Réalisation : Sergueï PARADJANOV (Сергей ПАРАДЖАНОВ)
Scénario : Kora TSERETELI (Кора ЦЕРЕТЕЛИ)
Images : N. PALIACHVILI (Н. ПАЛИАШВИЛИ)
Production : Qronikalur-Dokumenturi Pilmebis Studia
 
Site : IMDb

Synopsis
Paradjanov rend hommage au peintre Niko Pirosmanachvili, dit Pirosmanià, portraitiste primitif, ayant vécu à Tbilissi. Ce film sans paroles propose un voyage à travers l’œuvre du plus célèbre des artistes géorgiens.
 

Commentaires et bibliographie
 
"Film-essai sur l'œuvre du génial peintre géorgien Niko Pirosmanachvili (1862-1918), Arabesques sur le thème de Pirosmani est un hommage à ce primitif de Tbilissi que certains critiques comparèrent à Giotto.

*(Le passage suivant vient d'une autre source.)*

-- pv_equiv track=rewrite | github.com/mitchellvitez/adventofcode2017 | day09/day9.py | garbage
-- ===== SOURCE A (Python) =====
-- def garbage(s):
--     in_garbage = False
--     ignore = False
--     total = 0
--
--     for char in s:
--         if ignore:
--             ignore = False
--             continue
--
--         if in_garbage and char == '<':
--             total += 1
--         elif char == '<':
--             in_garbage = True
--         elif char == '!':
--             ignore = True
--         elif char == '>' and in_garbage:
--             in_garbage = False
--         elif in_garbage:
--             total += 1
--
--     return total
-- ===== SOURCE B (Python) =====
-- def garbage(s):
--     # Phase 1: erase every '!' together with the character following it.
--     kept = []
--     it = iter(s)
--     for c in it:
--         if c == '!':
--             next(it, None)
--         else:
--             kept.append(c)
--     t = ''.join(kept)
--     # Phase 2: jump from garbage block to garbage block with partition.
--     total = 0
--     while True:
--         _, sep, rest = t.partition('<')
--         if not sep:
--             return total
--         inside, _, t = rest.partition('>')
--         total += len(inside)
-- ===== Notes on version B (the rewrite author's own statement) =====
-- stated objective: alternative
-- what changed: Replaces A's single-pass three-variable state machine with two passes: first erase every '!' together with its following character, then sum the lengths of the garbage blocks by repeated partition on '<' and '>'.
import Mathlib
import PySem

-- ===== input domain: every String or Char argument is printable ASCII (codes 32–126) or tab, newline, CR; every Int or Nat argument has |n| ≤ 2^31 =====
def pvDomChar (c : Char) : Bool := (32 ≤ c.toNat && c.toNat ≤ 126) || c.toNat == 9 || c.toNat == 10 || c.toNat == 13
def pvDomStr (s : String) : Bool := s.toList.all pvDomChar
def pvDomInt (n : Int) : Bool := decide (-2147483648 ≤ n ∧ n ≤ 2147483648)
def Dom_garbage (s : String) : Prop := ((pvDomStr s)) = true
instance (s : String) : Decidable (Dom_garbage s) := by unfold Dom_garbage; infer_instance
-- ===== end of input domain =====

-- B replaces A's per-character three-variable state machine by two passes: strip the
-- '!'-escapes first, then add up the garbage-block lengths via partition-style splitting
-- (objective: alternative decomposition, same cost).

-- ===== PORT A =====
-- one iteration of A's for-loop (state = (in_garbage, ignore, total))
def stepA (st : Bool × Bool × Int) (c : Char) : Bool × Bool × Int :=
  match st with
  | (ing, ign, tot) =>
    if ign then (ing, false, tot)
    else if ing && (c = '<') then (ing, ign, tot + 1)
    else if c = '<' then (true, ign, tot)
    else if c = '!' then (ing, true, tot)
    else if (c = '>') && ing then (false, ign, tot)
    else if ing then (ing, ign, tot + 1)
    else (ing, ign, tot)

def garbage (s : String) : Int :=
  (s.toList.foldl stepA (false, false, 0)).2.2

-- ===== PORT B =====
-- phase 1 of Source B: a '!' deletes itself and the following character
def stripEsc : List Char → List Char
  | [] => []
  | c :: t =>
      if c = '!' then
        match t with
        | [] => []
        | _ :: t' => stripEsc t'
      else c :: stripEsc t

-- phase 2 of Source B: the while-loop with accumulator `total`; Python's t.partition(ch)
-- is exactly (takeWhile (· ≠ ch), sep-found?, (dropWhile (· ≠ ch)).drop 1), and
-- "if not sep: return total" is the isEmpty test on the dropWhile part
def countG (tot : Int) (l : List Char) : Int :=
  let rest := l.dropWhile (· ≠ '<')
  if h : rest.isEmpty then tot
  else
    let after := rest.drop 1
    countG (tot + (after.takeWhile (· ≠ '>')).length) ((after.dropWhile (· ≠ '>')).drop 1)
termination_by l.length
decreasing_by
  have h1 : (l.dropWhile (· ≠ '<')).length ≤ l.length := l.length_dropWhile_le _
  have h2 : (l.dropWhile (· ≠ '<')).length ≠ 0 := by
    simp only [List.isEmpty_iff] at h
    exact fun hn => h (List.length_eq_zero_iff.mp hn)
  have h3 : (((l.dropWhile (· ≠ '<')).drop 1).dropWhile (· ≠ '>')).length ≤
      ((l.dropWhile (· ≠ '<')).drop 1).length := List.length_dropWhile_le ..
  have h4 : ((l.dropWhile (· ≠ '<')).drop 1).length = (l.dropWhile (· ≠ '<')).length - 1 :=
    List.length_drop ..
  have h5 : ((((l.dropWhile (· ≠ '<')).drop 1).dropWhile (· ≠ '>')).drop 1).length =
      (((l.dropWhile (· ≠ '<')).drop 1).dropWhile (· ≠ '>')).length - 1 := List.length_drop ..
  omega

def garbage_alt (s : String) : Int := countG 0 (stripEsc s.toList)

-- ===== PRECONDITION & SPEC =====
def Spec_garbage (s : String) (out : Int) : Prop := out = garbage_alt s
instance (s : String) (out : Int) : Decidable (Spec_garbage s out) := by unfold Spec_garbage; infer_instance

-- ===== CLAIM (what is proved, stated in full; the proofs are below) =====
def Claim_equal_garbage : Prop := ∀ (s : String), Dom_garbage s → Spec_garbage s (garbage s)

-- ===== LEMMAS AND PROOFS =====

-- "currently inside a garbage block": finish the block, then continue with countG
def countInG (tot : Int) (l : List Char) : Int :=
  countG (tot + (l.takeWhile (· ≠ '>')).length) ((l.dropWhile (· ≠ '>')).drop 1)

theorem stripEsc_cons (c : Char) (t : List Char) (hc : c ≠ '!') :
    stripEsc (c :: t) = c :: stripEsc t := by
  rw [stripEsc.eq_def]
  simp [hc]

theorem countG_nil (tot : Int) : countG tot [] = tot := by
  rw [countG.eq_def]
  simp

theorem countG_cons (tot : Int) (c : Char) (t : List Char) :
    countG tot (c :: t) = if c = '<' then countInG tot t else countG tot t := by
  by_cases hc : c = '<'
  · subst hc
    rw [countG.eq_def]
    simp [countInG]
  · rw [countG.eq_def]
    conv_rhs => rw [countG.eq_def]
    simp [List.dropWhile_cons, hc]

theorem countInG_nil (tot : Int) : countInG tot [] = tot := by
  simp [countInG, countG_nil]

theorem countInG_cons (tot : Int) (c : Char) (t : List Char) :
    countInG tot (c :: t) = if c = '>' then countG tot t else countInG (tot + 1) t := by
  by_cases hc : c = '>'
  · simp [countInG, hc, List.dropWhile_cons, List.takeWhile_cons]
  · simp [countInG, hc, List.dropWhile_cons, List.takeWhile_cons]
    congr 1
    push_cast
    ring

theorem loop_eq (l : List Char) : ∀ tot : Int,
    (l.foldl stepA (false, false, tot)).2.2 = countG tot (stripEsc l)
    ∧ (l.foldl stepA (true, false, tot)).2.2 = countInG tot (stripEsc l) := by
  induction l using stripEsc.induct with
  | case1 =>
      intro tot
      simp [stripEsc, countG_nil, countInG_nil]
  | case2 =>
      intro tot
      simp [stripEsc, stepA, List.foldl, countG_nil, countInG_nil]
  | case3 d t' ih =>
      intro tot
      have := ih tot
      simpa [stripEsc, stepA, List.foldl] using this
  | case4 c t hc ih =>
      intro tot
      rw [stripEsc_cons c t hc]
      constructor
      · by_cases h1 : c = '<'
        · have e : stepA (false, false, tot) c = (true, false, tot) := by simp [stepA, h1]
          rw [List.foldl_cons, e, countG_cons, if_pos h1, (ih tot).2]
        · have e : stepA (false, false, tot) c = (false, false, tot) := by
            simp [stepA, h1, hc]
          rw [List.foldl_cons, e, countG_cons, if_neg h1, (ih tot).1]
      · by_cases h1 : c = '<'
        · have h2 : c ≠ '>' := by subst h1; decide
          have e : stepA (true, false, tot) c = (true, false, tot + 1) := by simp [stepA, h1]
          rw [List.foldl_cons, e, countInG_cons, if_neg h2, (ih (tot + 1)).2]
        · by_cases h2 : c = '>'
          · have e : stepA (true, false, tot) c = (false, false, tot) := by
              simp [stepA, h1, h2]
            rw [List.foldl_cons, e, countInG_cons, if_pos h2, (ih tot).1]
          · have e : stepA (true, false, tot) c = (true, false, tot + 1) := by
              simp [stepA, h1, h2, hc]
            rw [List.foldl_cons, e, countInG_cons, if_neg h2, (ih (tot + 1)).2]

-- ===== VERDICT (by name: the statement is the Claim_ definition above) =====
theorem garbage_spec : Claim_equal_garbage := by
  intro s _
  unfold Spec_garbage garbage garbage_alt
  exact (loop_eq s.toList 0).1
-- the bucket loop, textually identical in A and B: result[w-1] = max(result[w-1], nums[i]);
-- w = next-prev-1 always lies in [1, n] (prev < i < next), so the index (w-1).toNat is exact.
def pvBucketStep (nums prevS nextS : List Int) (r : List Int) (i : Nat) : List Int :=
  let w := nextS.getD i 0 - prevS.getD i 0 - 1
  r.set (w - 1).toNat (max (r.getD (w - 1).toNat 0) (nums.getD i 0))

def pvBuckets (nums prevS nextS : List Int) : List Int :=
  (List.range nums.length).foldl (pvBucketStep nums prevS nextS) (List.replicate nums.length 0)

-- A's final gap fill: for i in range(n-2,-1,-1): result[i] = max(result[i], result[i+1]).
def pvFillStepA (r : List Int) (i : Nat) : List Int :=
  r.set i (max (r.getD i 0) (r.getD (i + 1) 0))

def findMaximums (nums : List Int) : List Int :=
  let n := nums.length
  let prevS := ((List.range n).foldl (pvStepA nums) (List.replicate n (-1), [])).1
  let nextS := ((List.range n).reverse.foldl (pvStepA nums) (List.replicate n (n : Int), [])).1
  let res := pvBuckets nums prevS nextS
  (List.range (n - 1)).reverse.foldl pvFillStepA res

-- ===== PORT B =====
-- Python `j = i-1; while j >= 0 and nums[j] >= nums[i]: j = prev_s[j]`; the visited links strictly
-- decrease, so `nums.length` fuel always lets the while loop run to completion.
def pvJumpP (nums ps : List Int) (x j : Int) : Nat → Int
  | 0 => j
  | fuel + 1 =>
      if 0 ≤ j ∧ nums.getD j.toNat 0 ≥ x then pvJumpP nums ps x (ps.getD j.toNat (-1)) fuel else j

-- Python `j = i+1; while j < n and nums[j] >= nums[i]: j = next_s[j]`; links strictly increase.
def pvJumpN (nums ns : List Int) (x j : Int) : Nat → Int
  | 0 => j
  | fuel + 1 =>
      if j < (nums.length : Int) ∧ nums.getD j.toNat 0 ≥ x then
        pvJumpN nums ns x (ns.getD j.toNat (nums.length : Int)) fuel
      else j

def pvPrevStepB (nums ps : List Int) (i : Nat) : List Int :=
  ps.set i (pvJumpP nums ps (nums.getD i 0) ((i : Int) - 1) nums.length)

def pvNextStepB (nums ns : List Int) (i : Nat) : List Int :=
  ns.set i (pvJumpN nums ns (nums.getD i 0) ((i : Int) + 1) nums.length)

-- one reversed scan: run = v if run is None else max(run, v); out.append(run); finally out.reverse().
def pvScanStepB (st : Option Int × List Int) (v : Int) : Option Int × List Int :=
  let r := match st.1 with | none => v | some m => max m v
  (some r, st.2 ++ [r])

def pvScanB (best : List Int) : List Int :=
  (best.reverse.foldl pvScanStepB (none, [])).2.reverse

def findMaximums_alt (nums : List Int) : List Int :=
  let prevS := (List.range nums.length).foldl (pvPrevStepB nums) (List.replicate nums.length (-1))
  let nextS := (List.range nums.length).reverse.foldl (pvNextStepB nums)
      (List.replicate nums.length (nums.length : Int))
  pvScanB (pvBuckets nums prevS nextS)

-- ===== PRECONDITION & SPEC =====
def Spec_findMaximums (nums : List Int) (out : List Int) : Prop := out = findMaximums_alt nums
instance (nums : List Int) (out : List Int) : Decidable (Spec_findMaximums nums out) := by unfold Spec_findMaximums; infer_instance

-- ===== CLAIM (what is proved, stated in full; the proofs are below) =====
def Claim_equal_findMaximums : Prop := ∀ (nums : List Int), Dom_findMaximums nums → Spec_findMaximums nums (findMaximums nums)

-- ===== LEMMAS AND PROOFS =====

-- getD/set bookkeeping
theorem pv_getD_set_ne (l : List Int) (i j : Nat) (v d : Int) (h : i ≠ j) :
    (l.set i v).getD j d = l.getD j d := by
  simp [List.getD_eq_getElem?_getD, h]

theorem pv_getD_set_self (l : List Int) (i : Nat) (v d : Int) (h : i < l.length) :
    (l.set i v).getD i d = v := by
  simp [List.getD_eq_getElem?_getD, h]

theorem pv_set_getD_self (l : List Int) (i : Nat) (d : Int) (h : i < l.length) :
    l.set i (l.getD i d) = l := by
  simp [List.getD_eq_getElem?_getD, h]

theorem pv_getD_replicate (n k : Nat) (v d : Int) :
    (List.replicate n v).getD k d = if k < n then v else d := by
  by_cases h : k < n <;> simp [List.getD_eq_getElem?_getD, h]

-- the descending chain of stored previous-boundary links, as a list of indices (head = start)
def pvChainP (ps : List Int) : Int → Nat → List Nat
  | _, 0 => []
  | j, f + 1 => if 0 ≤ j then j.toNat :: pvChainP ps (ps.getD j.toNat (-1)) f else []

-- the ascending chain of stored next-boundary links
def pvChainN (ns : List Int) (nn : Nat) : Int → Nat → List Nat
  | _, 0 => []
  | j, f + 1 => if j < (nn : Int) then j.toNat :: pvChainN ns nn (ns.getD j.toNat (nn : Int)) f else []

theorem pvChainP_neg (ps : List Int) (j : Int) (f : Nat) (h : j < 0) : pvChainP ps j f = [] := by
  have h' : ¬ (0 ≤ j) := by omega
  cases f
  · simp [pvChainP]
  · simp [pvChainP, h']

theorem pvChainN_big (ns : List Int) (nn : Nat) (j : Int) (f : Nat) (h : (nn : Int) ≤ j) :
    pvChainN ns nn j f = [] := by
  have h' : ¬ (j < (nn : Int)) := by omega
  cases f <;> simp [pvChainN, h']

theorem pvChainP_unfold (ps : List Int) (j : Int) (f : Nat) (hf : 1 ≤ f) (h : 0 ≤ j) :
    pvChainP ps j f = j.toNat :: pvChainP ps (ps.getD j.toNat (-1)) (f - 1) := by
  obtain ⟨f', rfl⟩ : ∃ f', f = f' + 1 := ⟨f - 1, by omega⟩
  simp only [pvChainP, if_pos h, Nat.add_sub_cancel]

theorem pvChainN_unfold (ns : List Int) (nn : Nat) (j : Int) (f : Nat) (hf : 1 ≤ f)
    (h : j < (nn : Int)) :
    pvChainN ns nn j f = j.toNat :: pvChainN ns nn (ns.getD j.toNat (nn : Int)) (f - 1) := by
  obtain ⟨f', rfl⟩ : ∃ f', f = f' + 1 := ⟨f - 1, by omega⟩
  simp only [pvChainN, if_pos h, Nat.add_sub_cancel]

Dans cette biographie éclatée du peintre, Paradjanov s'efforce de recomposer le puzzle mental de cet artis­te sensible, impulsif, farouchement solitaire, dont les dernières années de vie furent un cauchemar mais qui mourut sans doute avec la certitude de sa voca­tion de créateur.
De courtes saynètes et pantomimes, évoquant des épisodes de la vie de Pirosmani ou l'his­toire de la Géorgie, alternent avec la présentation rapide ou insistante des toiles de l'artiste. Selon le mode de récit-images devenu rituel chez Paradjanov.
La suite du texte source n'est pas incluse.